Event-Triggered Mixed Nonzero-Sum Game Optimal Control for Modular Robotic Manipulator Performing Coordinated Operation Tasks

• Published in: IEEE transaction on neural networks and learning systems Vol. PP; pp. 1 - 15
• Main Authors: An, Tianjiao, Dong, Xiaogang, Dong, Bo, Jiang, Hucheng, Liu, Lei, Ma, Bing
• Format: Journal Article
• Language: English
• Published: United States IEEE 18.08.2025
• Subjects: Adaptive dynamic programming (ADP); coordinated operation; Event detection; event triggered; Force; Friction; Games; Impedance; Manipulator dynamics; Manipulators; mixed nonzero-sum game; modular robotic manipulator (MRM) systems; Optimal control; Robot kinematics; Robots
• ISSN: 2162-237X; 2162-2388; 2162-2388
• DOI: 10.1109/TNNLS.2025.3595563

Taking advantage of high-performance intelligent robots to solve the coordination control problem such as assembly, handling, and installation, transportation is gradually becoming a kind of frontier subject with great scientific research value in the field of robotics. However, due to possible conflicts and inconsistencies between the manipulator and the operating object, it is challenging to design the optimal coordination control scheme between human and robot. This article presents an event-triggered mixed nonzero-sum game optimal control method, which considers both nonzero-sum game and cooperative game cases, for modular robotic manipulator (MRM) systems performing coordinated operation tasks. First, the joint torque feedback technique and joint task assignment method are employed to establish the dynamic model of MRM subsystem, and then, the global state-space description is deduced. For the unknown information containing interconnected dynamic coupling (IDC) terms and friction modeling errors, an adaptive neural network (NN) identifier is established by utilizing the measured input-output data of each joint module.
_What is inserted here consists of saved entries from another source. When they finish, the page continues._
theorem main_run (ds : List (List String)) (labels : List String)
    (h : pvDbool (ds.map (fun v => v.headD "")) = false) :
    (ds.foldl (fun (st : String × List String) variant =>
        getVariantInner (variant.headD "").toList st.1 st.2) ("", labels)).2 =
    ds.foldl (fun labels variant =>
      let s := variant.headD ""
      let i := PySem.Str.find s " "
      if i ≠ -1 then
        labels ++ [String.ofList ((PySem.Str.slice s none (some i)).toList.filter (fun c => c ≠ '>'))]
      else labels) labels := by
  induction ds generalizing labels with
  | nil => rfl
  | cons v ds ih =>
    simp only [List.map_cons, pvDbool, Bool.or_eq_false_iff, Bool.and_eq_false_iff] at h
    obtain ⟨h1, h2⟩ := h
    by_cases hs : ' ' ∈ (v.headD "").toList
    · -- this variant contributes a label in both programs
      obtain ⟨hne, htake⟩ := find_space _ hs
      have hsub : (" " : String).toList = [' '] := by decide
      have hf : PySem.Str.find (v.headD "") " " = PySem.Chars.find (v.headD "").toList [' '] := by
        rw [PySem.Str.find_eq, hsub]
      have hinf : [' '] <:+: (v.headD "").toList := by
        obtain ⟨u, t, huv⟩ := List.append_of_mem hs
        exact ⟨u, t, by rw [huv]; simp⟩
      have hnn : 0 ≤ PySem.Chars.find (v.headD "").toList [' '] :=
        (PySem.Chars.find_nonneg_iff _ _).mpr hinf
      rw [List.foldl_cons, innerA_char, if_pos hs, List.foldl_cons]
      simp only [hf, hne, ne_eq, not_false_eq_true, if_pos]
      have hsl : PySem.Chars.slice (v.headD "").toList none (some (PySem.Chars.find (v.headD "").toList [' ']))
          = (v.headD "").toList.takeWhile (fun c => c ≠ ' ') := by
        have he : PySem.Chars.slice (v.headD "").toList none (some (PySem.Chars.find (v.headD "").toList [' ']))
            = PySem.List.slice (v.headD "").toList none (some (PySem.Chars.find (v.headD "").toList [' '])) := rfl
        rw [he, PySem.List.slice_to _ hnn, htake]
      rw [PySem.Str.toList_slice, hsl]
      have := ih (labels ++ [String.ofList (((v.headD "").toList.takeWhile fun c => c ≠ ' ').filter fun c => c ≠ '>')]) h2
      simpa using this
    · have hf : PySem.Str.find (v.headD "") " " = -1 := by
        rw [PySem.Str.find_eq]
        have hsub : (" " : String).toList = [' '] := by decide
        rw [hsub]
        exact find_space_none _ hs
      rw [List.foldl_cons, innerA_char, if_neg hs, List.foldl_cons]
      simp only [hf, ne_eq, not_true_eq_false, if_false]
      by_cases hc : pvHasCont (v.headD "") = true
      · -- leftover content but, outside D_, no later variant has a space
        have hall : ∀ w ∈ ds, ' ' ∉ (w.headD "").toList := by
          rcases h1 with (h1 | h1) | h1
          · exfalso
            apply hs
            have h1' : pvHasSpc (v.headD "") = true := by
              revert h1; cases pvHasSpc (v.headD "") <;> simp
            simpa [pvHasSpc] using h1'
          · exact absurd hc (by simp only [Bool.not_eq_true]; exact h1)
          · intro w hw hmem
            simp only [List.any_eq_false, List.mem_map] at h1
            apply h1 _ ⟨w, hw, rfl⟩
            simpa [pvHasSpc] using hmem
        rw [runA_no_space _ _ _ hall, runB_no_space _ _ hall]
      · -- all chars are '>': the accumulator stays empty
        have hfil : (v.headD "").toList.filter (fun c => c ≠ '>') = [] := by
          rw [List.filter_eq_nil_iff]
          intro a ha
          simp only [pvHasCont, decide_eq_true_eq, not_lt] at hc
          have hcnt : List.count '>' (v.headD "").toList = (v.headD "").toList.length :=
            le_antisymm (List.count_le_length) hc
          have := List.count_eq_length.mp hcnt a ha
          simp [this.symm]
        rw [hfil]
        have := ih labels h2
        simpa using this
The adaptive updating law guarantees that the NN weight error finally converged to a minimum neighborhood of zero. To ensure the optimality of system overall performance, the corresponding value functions reflecting the interconnectedness among each joint subsystem and manipulated object are constructed. Based on the idea of differential game, the coordination control problem of MRM system is transformed into a mixed nonzero-sum game problem among each joint module and the operated object. Next, by constructing a single critic NN with learning structure, the optimal value function is approximated to solve the event-based Hamiltonian equations, and then, the optimal control strategy of each player is obtained. Finally, the Lyapunov theory is used to analyze system stability, and the effectiveness of the presented method is reinforced by experimental results.